Before the transportation authority releases the full or partial funding, they are requesting the Controller’s Office to evaluate the management of the TJPA and delivery of the transit center and requesting transportation authority staff to seek alternative governance and oversight models over the $4 billion Caltrain Downtown Extension portion of the project.

Mark Zanbanh, executive director of the TJPA, said he does support a controller’s report of evaluating how the TJPA performed during the first phase of the project and welcomes efforts to look at different oversight models for the second phase of the project:

“We welcome any effort to strengthen the TJPA organization.”

Zabaneh, though, said it was critical for the TJPA to continue and follow its schedule for the second phase of the project.

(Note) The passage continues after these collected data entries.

-- A's main loop with state (ans, optimal), abstracted over cand and the appended pairs P
lemma pvA_loop (cand : Int → Int) (P : Int → List (List Int)) (k : Int) (L : List Int) :
    L.foldl (fun (st : List (List Int) × Int) i =>
      if cand i ≤ k then
        if cand i < st.2 then st
        else ((if st.2 < cand i then [] else st.1) ++ P i,
              if st.2 < cand i then cand i else st.2)
      else st) ([], 0)
    = ((L.filter (fun i => decide (cand i ≤ k) && decide (cand i = pvOpt cand k L))).flatMap P,
       pvOpt cand k L) := by
  induction L using List.reverseRecOn with
  | nil => simp [pvOpt]
  | append_singleton L i ih =>
    rw [List.foldl_append, ih, List.foldl_cons, List.foldl_nil, pvOpt_append]
    by_cases hk : cand i ≤ k
    · simp only [hk, if_pos]
      by_cases hlt : cand i < pvOpt cand k L
      · rw [if_pos hlt]
        have hmax : max (pvOpt cand k L) (cand i) = pvOpt cand k L := by omega
        rw [hmax, List.filter_append]
        have : List.filter (fun j => decide (cand j ≤ k) && decide (cand j = pvOpt cand k L)) [i] = [] := by
          simp only [List.filter_cons, List.filter_nil]
          have : ¬ (cand i = pvOpt cand k L) := by omega
          simp [this]
        rw [this, List.append_nil]
      · rw [if_neg hlt]
        by_cases hgt : pvOpt cand k L < cand i
        · rw [if_pos hgt, if_pos hgt]
          have hmax : max (pvOpt cand k L) (cand i) = cand i := by omega
          rw [hmax, List.filter_append]
          have h1 : List.filter (fun j => decide (cand j ≤ k) && decide (cand j = cand i)) L = [] := by
            rw [List.filter_eq_nil_iff]
            intro j hj
            simp only [Bool.and_eq_true, decide_eq_true_eq, not_and]
            intro hjk
            have := pvOpt_ub cand k L j hj hjk
            omega
          have h2 : List.filter (fun j => decide (cand j ≤ k) && decide (cand j = cand i)) [i] = [i] := by
            simp [hk]
          rw [h1, h2]
          simp
        · have heq : cand i = pvOpt cand k L := by omega
          rw [if_neg hgt, if_neg hgt]
          have hmax : max (pvOpt cand k L) (cand i) = pvOpt cand k L := by omega
          rw [hmax, List.filter_append]
          have h2 : List.filter (fun j => decide (cand j ≤ k) && decide (cand j = pvOpt cand k L)) [i] = [i] := by
            have hok : pvOpt cand k L ≤ k := heq ▸ hk
            simp [hok, heq]
          rw [h2, List.flatMap_append]
          simp
    · simp only [hk, if_false]
      rw [List.filter_append]
      have : List.filter (fun j => decide (cand j ≤ k) && decide (cand j = pvOpt cand k L)) [i] = [] := by
        simp [hk]
      rw [this, List.append_nil]

-- the nested append loops of either port produce acc ++ (all pairs)
lemma pvPairs_fold (ids1 ids2 : List Int) (acc : List (List Int)) :
    ids1.foldl (fun a id1 => ids2.foldl (fun a2 id2 => a2 ++ [[id1, id2]]) a) acc
    = acc ++ ids1.flatMap (fun id1 => ids2.map (fun id2 => [id1, id2])) := by
  have h1 : ids1.foldl (fun a id1 => ids2.foldl (fun a2 id2 => a2 ++ [[id1, id2]]) a) acc
      = ids1.foldl (fun a id1 => a ++ ids2.map (fun id2 => [id1, id2])) acc :=
    PySem.List.foldl_congr_mem ids1 _ _ acc (by intro a x _; exact PySem.List.foldl_append_singleton_eq_map _ _ _)
  rw [h1]
  exact PySem.List.foldl_append_eq_flatMap _ _ _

Meanwhile, crews are working on a permanent fix to the transit center, said Dennis Turchon, senior construction manager.

Crews can now begin the process of taking a sampling of the two steel cracked beams now that the weight is completely off the beams and onto a shoring system.

Turchon said the Metropolitan Transportation Commission, which has been part of the peer review process for about a week and half, is involved in the testing and sampling protocols.

San Francisco Mayor London Breed and Oakland Mayor Libby Schaaf asked the MTC to take part in the peer review process of the permanent fix for the transit center.

Two independent firms — one to take the sample and one to test the sample — are at the transit center awaiting for a green light from the MTC peer review group, said Turchon.

Zabaneh said it will take five to seven days to take the samples and up two weeks to test the samples.

Officials expect to know the exact cause of the cracked beams by mid-November.